In the entries that follow, which lines hold the string "pvPM"? List them.

^^^^

-- pv_equiv track=rewrite | github.com/ChuckXavier/Jarvis- | v43/backtest_v43.py | _pick_top
-- ===== SOURCE A (Python) =====
-- TECH = {"QQQ","VUG","XLK"}
--
-- def _pick_top(scores, n):
--     ranked = sorted(scores.items(), key=lambda x:x[1], reverse=True)
--     picked = []; tc = 0
--     for t, _ in ranked:
--         if len(picked) >= n: break
--         if t in TECH and tc >= 2: continue  # Max 2 tech
--         picked.append(t)
--         if t in TECH: tc += 1
--     return picked
-- ===== SOURCE B (Python) =====
-- TECH = {"QQQ","VUG","XLK"}
--
-- def _pick_top(scores, n):
--     ranked = sorted(scores.items(), key=lambda x: x[1], reverse=True)
--     tech_positions = [i for i, (t, _) in enumerate(ranked) if t in TECH]
--     banned = tech_positions[2:]
--     kept = [t for i, (t, _) in enumerate(ranked) if i not in banned]
--     return kept[:max(n, 0)]
-- ===== Notes on version B (the rewrite author's own statement) =====
-- stated objective: alternative
-- what changed: Replaces A's stateful pick-loop (counter plus break) by a stateless position-based selection: precompute the indices of tech tickers in the ranked order, ban all but the first two, keep every non-banned position, then truncate with a slice kept[:max(n,0)].
import Mathlib
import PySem

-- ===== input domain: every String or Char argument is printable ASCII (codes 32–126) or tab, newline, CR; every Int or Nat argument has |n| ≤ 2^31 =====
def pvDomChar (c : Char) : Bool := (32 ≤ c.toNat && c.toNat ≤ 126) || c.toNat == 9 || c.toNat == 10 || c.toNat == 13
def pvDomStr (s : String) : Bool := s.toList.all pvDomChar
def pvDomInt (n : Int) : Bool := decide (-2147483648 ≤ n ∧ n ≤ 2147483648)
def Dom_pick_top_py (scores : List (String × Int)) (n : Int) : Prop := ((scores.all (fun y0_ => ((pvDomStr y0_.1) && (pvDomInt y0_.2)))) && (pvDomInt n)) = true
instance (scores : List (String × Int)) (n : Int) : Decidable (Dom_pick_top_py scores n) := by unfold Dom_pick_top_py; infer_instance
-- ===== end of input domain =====

-- B replaces A's stateful counter/break loop by a stateless position-based selection
-- (ban all but the first two tech positions, keep the rest, then slice); same return value.

-- ===== PORT A =====
def TECH_py : List String := ["QQQ", "VUG", "XLK"]

-- the for-loop of A: break once len(picked) >= n, skip a tech ticker once tc >= 2
def pickLoopA : List (String × Int) → List String → Int → Int → List String
  | [], picked, _, _ => picked
  | (t, _) :: rest, picked, tc, n =>
    if n ≤ (picked.length : Int) then picked
    else if TECH_py.contains t = true ∧ 2 ≤ tc then pickLoopA rest picked tc n
    else pickLoopA rest (picked ++ [t]) (if TECH_py.contains t then tc + 1 else tc) n

def pick_top_py (scores : List (String × Int)) (n : Int) : List String :=
  pickLoopA (PySem.List.sorted scores (fun x => x.2) true) [] 0 n

-- ===== PORT B =====
-- Source B: tech_positions (comprehension over enumerate), banned = tech_positions[2:],
-- kept (comprehension over enumerate with 'i not in banned'), return kept[:max(n, 0)]
def pick_top_py_alt (scores : List (String × Int)) (n : Int) : List String :=
  let ranked := PySem.List.sorted scores (fun x => x.2) true
  let tech_positions := (PySem.List.enumerate ranked 0).filterMap
      (fun p => if TECH_py.contains p.2.1 then some p.1 else none)
  let banned := PySem.List.slice tech_positions (some 2) none
  let kept := (PySem.List.enumerate ranked 0).filterMap
      (fun p => if banned.contains p.1 then none else some p.2.1)
  PySem.List.slice kept none (some (max n 0))

-- ===== PRECONDITION & SPEC =====
def Spec_pick_top_py (scores : List (String × Int)) (n : Int) (out : List String) : Prop := out = pick_top_py_alt scores n
instance (scores : List (String × Int)) (n : Int) (out : List String) : Decidable (Spec_pick_top_py scores n out) := by unfold Spec_pick_top_py; infer_instance

-- ===== CLAIM (what is proved, stated in full; the proofs are below) =====
def Claim_equal_pick_top_py : Prop := ∀ (scores : List (String × Int)) (n : Int), Dom_pick_top_py scores n → Spec_pick_top_py scores n (pick_top_py scores n)

-- ===== LEMMAS AND PROOFS =====

-- tech positions of the enumerated list (recursive view of B's first comprehension)
def posT : List (Int × (String × Int)) → List Int
  | [] => []
  | (i, (t, _)) :: es => if TECH_py.contains t then i :: posT es else posT es

-- recursive view of B's second comprehension: keep tickers whose position is not banned
def selB (B : List Int) : List (Int × (String × Int)) → List String
  | [] => []
  | (i, (t, _)) :: es => if B.contains i then selB B es else t :: selB B es

theorem posT_eq_filterMap (es : List (Int × (String × Int))) :
    es.filterMap (fun p => if TECH_py.contains p.2.1 then some p.1 else none) = posT es := by
  induction es with
  | nil => rfl
  | cons hd tl ih =>
    obtain ⟨i, t, v⟩ := hd
    by_cases ht : t ∈ TECH_py
    · simp [posT, ht]
      simpa using ih
    · simp [posT, ht]
      simpa using ih

theorem selB_eq_filterMap (B : List Int) (es : List (Int × (String × Int))) :
    es.filterMap (fun p => if B.contains p.1 then none else some p.2.1) = selB B es := by
  induction es with
  | nil => rfl
  | cons hd tl ih =>
    obtain ⟨i, t, v⟩ := hd
    by_cases hb : i ∈ B
    · simp [selB, hb]
      simpa using ih
    · simp [selB, hb]
      simpa using ih

-- proof helper: the cap-filtered list with a tech counter (A's view)
def capF : List (String × Int) → Int → List String
  | [], _ => []
  | (t, _) :: rest, tc =>
    if TECH_py.contains t then
      if tc < 2 then t :: capF rest (tc + 1) else capF rest tc
    else t :: capF rest tc

-- same list with remaining allowance counted down (bridge between the two views)
def capG : List (String × Int) → Nat → List String
  | [], _ => []
  | (t, _) :: rest, a =>
    if TECH_py.contains t then
      match a with
      | 0 => capG rest 0
      | a' + 1 => t :: capG rest a'
    else t :: capG rest a

theorem capG_eq_capF (l : List (String × Int)) (a : Nat) :
    capG l a = capF l (2 - (a : Int)) := by
  induction l generalizing a with
  | nil => rfl
  | cons hd tl ih =>
    obtain ⟨t, v⟩ := hd
    by_cases ht : TECH_py.contains t = true
    · cases a with
      | zero =>
        simp only [capG, capF, ht, if_true, Nat.cast_zero, sub_zero]
        rw [if_neg (by omega : ¬ ((2:Int) < 2)), ih]
        norm_num
      | succ a' =>
        simp only [capG, capF, ht, if_true, Nat.cast_add, Nat.cast_one]
        rw [if_pos (by omega : (2:Int) - ((a' : Int) + 1) < 2),
          (by ring : (2:Int) - ((a' : Int) + 1) + 1 = 2 - (a' : Int)), ih]
    · simp only [capG, capF, ht, if_false, Bool.false_eq_true, ih]

theorem mem_posT_ge (l : List (String × Int)) (s i : Int)
    (h : i ∈ posT (PySem.List.enumerate l s)) : s ≤ i := by
  induction l generalizing s with
  | nil => simp [posT, PySem.List.enumerate_nil] at h
  | cons hd tl ih =>
    obtain ⟨t, v⟩ := hd
    rw [PySem.List.enumerate_cons] at h
    by_cases ht : TECH_py.contains t = true
    · rw [posT, if_pos ht] at h
      rcases List.mem_cons.mp h with h' | h'
      · omega
      · have := ih (s + 1) h'; omega
    · rw [posT, if_neg ht] at h
      have := ih (s + 1) h; omega

-- a banned index below every index of the enumeration does not affect the selection
theorem selB_cons_lt (l : List (String × Int)) (s x : Int) (B : List Int) (hx : x < s) :
    selB (x :: B) (PySem.List.enumerate l s) = selB B (PySem.List.enumerate l s) := by
  induction l generalizing s with
  | nil => simp [selB, PySem.List.enumerate_nil]
  | cons hd tl ih =>
    obtain ⟨t, v⟩ := hd
    rw [PySem.List.enumerate_cons]
    have hxs : ((x :: B).contains s) = (B.contains s) := by
      have hne : (s == x) = false := beq_eq_false_iff_ne.mpr (by omega : s ≠ x)
      rw [List.contains_cons, hne]
      simp
    rw [selB, selB, hxs]
    by_cases hb : B.contains s = true
    · rw [if_pos hb, if_pos hb]
      exact ih (s + 1) (by omega)
    · rw [if_neg hb, if_neg hb, ih (s + 1) (by omega)]

theorem contains_drop_posT_false (l : List (String × Int)) (s : Int) (a : Nat) (x : Int)
    (hx : x < s) : ((posT (PySem.List.enumerate l s)).drop a).contains x = false := by
  by_contra h
  have hmem : x ∈ (posT (PySem.List.enumerate l s)).drop a :=
    List.contains_iff_mem.mp (Bool.not_eq_false _ |>.mp h)
  have := mem_posT_ge l s x (List.mem_of_mem_drop hmem)
  omega

-- MAIN: the position-banned selection equals the allowance-counted filter
theorem selB_posT (l : List (String × Int)) (s : Int) (a : Nat) :
    selB ((posT (PySem.List.enumerate l s)).drop a) (PySem.List.enumerate l s) = capG l a := by
  induction l generalizing s a with
  | nil => simp [selB, capG, PySem.List.enumerate_nil]
  | cons hd tl ih =>
    obtain ⟨t, v⟩ := hd
    rw [PySem.List.enumerate_cons]
    by_cases ht : TECH_py.contains t = true
    · rw [show posT ((s, (t, v)) :: PySem.List.enumerate tl (s + 1)) =
          s :: posT (PySem.List.enumerate tl (s + 1)) by rw [posT, if_pos ht]]
      cases a with
      | zero =>
        rw [List.drop_zero, selB,
          if_pos (by rw [List.contains_cons]; simp : (s :: posT (PySem.List.enumerate tl (s + 1))).contains s = true),
          selB_cons_lt tl (s + 1) s _ (by omega)]
        have h2 := ih (s + 1) 0
        rw [List.drop_zero] at h2
        rw [h2]
        simp [capG, List.contains_iff_mem.mp ht]
      | succ a' =>
        rw [List.drop_succ_cons, selB,
          if_neg (by rw [contains_drop_posT_false tl (s + 1) a' s (by omega)]; simp),
          ih (s + 1) a']
        simp [capG, List.contains_iff_mem.mp ht]
    · rw [show posT ((s, (t, v)) :: PySem.List.enumerate tl (s + 1)) =
          posT (PySem.List.enumerate tl (s + 1)) by rw [posT, if_neg ht]]
      rw [selB,
        if_neg (by rw [contains_drop_posT_false tl (s + 1) a s (by omega)]; simp),
        ih (s + 1) a]
      simp [capG, show t ∉ TECH_py by simpa using ht]

-- A's loop in terms of capF (take after the fact)
theorem pickLoopA_capF (l : List (String × Int)) (picked : List String) (tc n : Int) :
    pickLoopA l picked tc n = picked ++ (capF l tc).take (n - picked.length).toNat := by
  induction l generalizing picked tc n with
  | nil => simp [pickLoopA, capF]
  | cons hd tl ih =>
    obtain ⟨t, v⟩ := hd
    simp only [pickLoopA, capF]
    by_cases h1 : n ≤ (picked.length : Int)
    · rw [if_pos h1]
      have h0 : (n - (picked.length : Int)).toNat = 0 := by omega
      rw [h0]
      simp
    · rw [if_neg h1]
      have hlen : (n - ((picked ++ [t]).length : Int)).toNat = (n - picked.length - 1).toNat := by
        simp; omega
      have hpos : (n - (picked.length : Int)).toNat = (n - picked.length - 1).toNat + 1 := by omega
      by_cases ht : TECH_py.contains t = true
      · by_cases h2 : 2 ≤ tc
        · rw [if_pos ⟨ht, h2⟩, ih, if_pos ht, if_neg (by omega : ¬ tc < 2)]
        · rw [if_neg (fun h => h2 h.2), if_pos ht, ih, if_pos ht, hlen,
            if_pos (by omega : tc < 2), hpos, List.take_succ_cons, List.append_assoc]
          rfl
      · rw [if_neg (fun h => ht h.1), if_neg ht, ih, if_neg ht, hlen, hpos,
          List.take_succ_cons, List.append_assoc]
        rfl

-- ===== VERDICT (by name: the statement is the Claim_ definition above) =====
theorem pick_top_py_spec : Claim_equal_pick_top_py := by
  intro scores n _
  unfold Spec_pick_top_py pick_top_py pick_top_py_alt
  set ranked := PySem.List.sorted scores (fun x => x.2) true with hr
  simp only [posT_eq_filterMap, selB_eq_filterMap]
  rw [show (2:Int) = ((2:Nat):Int) from rfl, PySem.List.slice_from_natCast,
    selB_posT ranked 0 2, capG_eq_capF, pickLoopA_capF]
  have hm : (max n 0 : Int) = (((max n 0).toNat : Nat) : Int) := by omega
  rw [hm, PySem.List.slice_to_natCast]
  have harg : (2 : Int) - ((2 : Nat) : Int) = 0 := by norm_num
  rw [harg]
  have hln : (n - (([] : List String).length : Int)).toNat = (max n 0).toNat := by
    simp; omega
  rw [hln]
  simp
-- pv_equiv track=rewrite | github.com/amis-shokoohi/dns_monkey | dns_monkey.py | find_resolver_by_ip
-- ===== SOURCE A (Python) =====
-- resolvers = {
--     "None": [],
--     "Cloudflare": ["1.1.1.1", "1.0.0.1"],
--     "Google": ["8.8.8.8", "8.8.4.4"],
--     "Quad9": ["9.9.9.9", "49.112.112.112"],
--     "Quad9 ECS": ["9.9.9.11", "149.112.112.11"],
--     "Verisign": ["64.6.64.6", "64.6.65.6"],
--     "AdGuard": ["94.140.14.14", "94.140.15.15"],
--     "Electro": ["78.157.42.100", "78.157.42.101"],
--     "Shecan": ["178.22.122.100", "185.51.200.2"],
--     "Begzar": ["185.55.225.25", "185.55.226.26"],
--     "Radar": ["10.202.10.10", "10.202.10.11"],
--     "403": ["10.202.10.102", "10.202.10.202"],
-- }
--
-- def find_resolver_by_ip(ips):
--     if len(ips) == 1:
--         for k, v in resolvers.items():
--             if ips[0] in v:
--                 return k
--     if len(ips) == 2:
--         for k, v in resolvers.items():
--             if ips[0] in v and ips[1] in v:
--                 return k
--     return "None"
-- ===== SOURCE B (Python) =====
-- resolvers = {
--     "None": [],
--     "Cloudflare": ["1.1.1.1", "1.0.0.1"],
--     "Google": ["8.8.8.8", "8.8.4.4"],
--     "Quad9": ["9.9.9.9", "49.112.112.112"],
--     "Quad9 ECS": ["9.9.9.11", "149.112.112.11"],
--     "Verisign": ["64.6.64.6", "64.6.65.6"],
--     "AdGuard": ["94.140.14.14", "94.140.15.15"],
--     "Electro": ["78.157.42.100", "78.157.42.101"],
--     "Shecan": ["178.22.122.100", "185.51.200.2"],
--     "Begzar": ["185.55.225.25", "185.55.226.26"],
--     "Radar": ["10.202.10.10", "10.202.10.11"],
--     "403": ["10.202.10.102", "10.202.10.202"],
-- }
--
-- # Reverse index: every IP occurs in exactly one resolver's list.
-- ip_to_name = {ip: name for name, lst in resolvers.items() for ip in lst}
--
-- def find_resolver_by_ip(ips):
--     if len(ips) == 1:
--         return ip_to_name.get(ips[0], "None")
--     if len(ips) == 2:
--         n0 = ip_to_name.get(ips[0])
--         n1 = ip_to_name.get(ips[1])
--         return n0 if n0 is not None and n0 == n1 else "None"
--     return "None"
-- ===== Notes on version B (the rewrite author's own statement) =====
-- stated objective: idiomatic
-- what changed: Replaced the per-call scans over all resolver lists with a module-level reverse index mapping each IP to its resolver name, so the function does direct dictionary lookups instead of iterating resolvers.items().
import Mathlib
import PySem
-- pv_equiv track=rewrite | github.com/hyun031916/2020-Coding-Test | 수업시간11.py | solution
-- ===== SOURCE A (Python) =====
-- def solution(calorie):
--    min_cal = 0
--    answer = 0
--    min_cal = calorie[0]
--    for cal in calorie:
--        if cal > min_cal:
--            answer += cal - min_cal
--        min_cal = min(min_cal, cal)
--    return answer
-- ===== SOURCE B (Python) =====
-- def solution(calorie):
--     m = calorie[0]
--     pm = []
--     for c in calorie:
--         m = min(m, c)
--         pm.append(m)
--     return sum(c - m for c, m in zip(calorie, pm))
-- ===== Notes on version B (the rewrite author's own statement) =====
-- stated objective: simpler
-- what changed: Two separate passes (an inclusive prefix-minimum list, then a branch-free zip summation of c - min) replace A's single fused loop with an 'if cal > min_cal' branch and interleaved minimum update.
import Mathlib
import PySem

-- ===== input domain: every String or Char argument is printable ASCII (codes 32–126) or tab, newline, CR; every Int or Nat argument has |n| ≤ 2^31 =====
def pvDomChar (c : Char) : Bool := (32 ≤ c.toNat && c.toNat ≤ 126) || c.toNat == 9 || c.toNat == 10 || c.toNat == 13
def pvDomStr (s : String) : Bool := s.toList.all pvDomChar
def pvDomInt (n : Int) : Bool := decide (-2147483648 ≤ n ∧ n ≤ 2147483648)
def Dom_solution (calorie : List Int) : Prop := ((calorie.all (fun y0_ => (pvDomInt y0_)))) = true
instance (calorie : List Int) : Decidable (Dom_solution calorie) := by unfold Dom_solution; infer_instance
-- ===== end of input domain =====

-- B: two-pass prefix-minimum list + branch-free zip summation instead of A's fused loop with a branch (simpler decomposition).


-- ===== PORT A =====
-- literal port of A: min_cal = calorie[0]; fused loop keeping (answer, min_cal)
def solution (calorie : List Int) : Int :=
  match PySem.List.pyGet? calorie 0 with
  | none => 0   -- Python raises IndexError here; excluded by Pre_solution
  | some m0 =>
    (calorie.foldl
      (fun (s : Int × Int) cal =>
        ((if cal > s.2 then s.1 + (cal - s.2) else s.1), min s.2 cal))
      (0, m0)).1

-- ===== PORT B =====
-- literal port of B: build the inclusive prefix-minimum list pm, then sum c - m over zip
def solution_alt (calorie : List Int) : Int :=
  match PySem.List.pyGet? calorie 0 with
  | none => 0   -- Python raises IndexError here; excluded by Pre_solution
  | some m0 =>
    let pm := (calorie.foldl
      (fun (s : Int × List Int) c => (min s.1 c, s.2 ++ [min s.1 c]))
      (m0, ([] : List Int))).2
    ((calorie.zip pm).map (fun p => p.1 - p.2)).sum

-- ===== PRECONDITION & SPEC =====
-- A reads the first element up front, so the empty list raises IndexError and is excluded.
def Pre_solution (calorie : List Int) : Prop := calorie ≠ []
instance (calorie : List Int) : Decidable (Pre_solution calorie) := by unfold Pre_solution; infer_instance
def pvWitness_solution : List Int := [3, 1, 2]

def Spec_solution (calorie : List Int) (out : Int) : Prop := out = solution_alt calorie
instance (calorie : List Int) (out : Int) : Decidable (Spec_solution calorie out) := by unfold Spec_solution; infer_instance

-- ===== CLAIM (what is proved, stated in full; the proofs are below) =====
def Claim_equal_solution : Prop := ∀ (calorie : List Int), Dom_solution calorie → Pre_solution calorie → Spec_solution calorie (solution calorie)

-- ===== LEMMAS AND PROOFS =====

-- common recursive description: sum of (c - running inclusive prefix min)
def pvF (l : List Int) (m : Int) : Int :=
  match l with
  | [] => 0
  | c :: t => (c - min m c) + pvF t (min m c)

-- the inclusive prefix-minimum list
def pvPM (l : List Int) (m : Int) : List Int :=
  match l with
  | [] => []
  | c :: t => min m c :: pvPM t (min m c)

theorem pvA_fold (l : List Int) (a m : Int) :
    (l.foldl (fun (s : Int × Int) cal =>
        ((if cal > s.2 then s.1 + (cal - s.2) else s.1), min s.2 cal)) (a, m)).1
      = a + pvF l m := by
  induction l generalizing a m with
  | nil => simp [pvF]
  | cons c t ih =>
    simp only [List.foldl, pvF, ih]
    by_cases h : c > m
    · have : min m c = m := by omega
      simp [h, this]; ring
    · have h1 : min m c = c := by omega
      simp [h, h1]

theorem pvB_fold (l : List Int) (m : Int) (acc : List Int) :
    (l.foldl (fun (s : Int × List Int) c => (min s.1 c, s.2 ++ [min s.1 c])) (m, acc)).2
      = acc ++ pvPM l m := by
  induction l generalizing m acc with
  | nil => simp [pvPM]
  | cons c t ih => simp [List.foldl, pvPM, ih]

theorem pvZip_sum (l : List Int) (m : Int) :
    ((l.zip (pvPM l m)).map (fun p => p.1 - p.2)).sum = pvF l m := by
  induction l generalizing m with
  | nil => simp [pvF]
  | cons c t ih => simp [pvPM, pvF, ih]

-- ===== VERDICT (by name: the statement is the Claim_ definition above) =====
theorem solution_spec : Claim_equal_solution := by
  intro calorie _ _
  unfold Spec_solution solution solution_alt
  cases h : PySem.List.pyGet? calorie 0 with
  | none => rfl
  | some m0 => simp only [pvA_fold, pvB_fold, List.nil_append, pvZip_sum, Int.zero_add]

^^^^

### Solved problem
def pvPM (l : List Int) (m : Int) : List Int :=
  | c :: t => min m c :: pvPM t (min m c)
      = acc ++ pvPM l m := by
  | nil => simp [pvPM]
  | cons c t ih => simp [List.foldl, pvPM, ih]
    ((l.zip (pvPM l m)).map (fun p => p.1 - p.2)).sum = pvF l m := by
  | cons c t ih => simp [pvPM, pvF, ih]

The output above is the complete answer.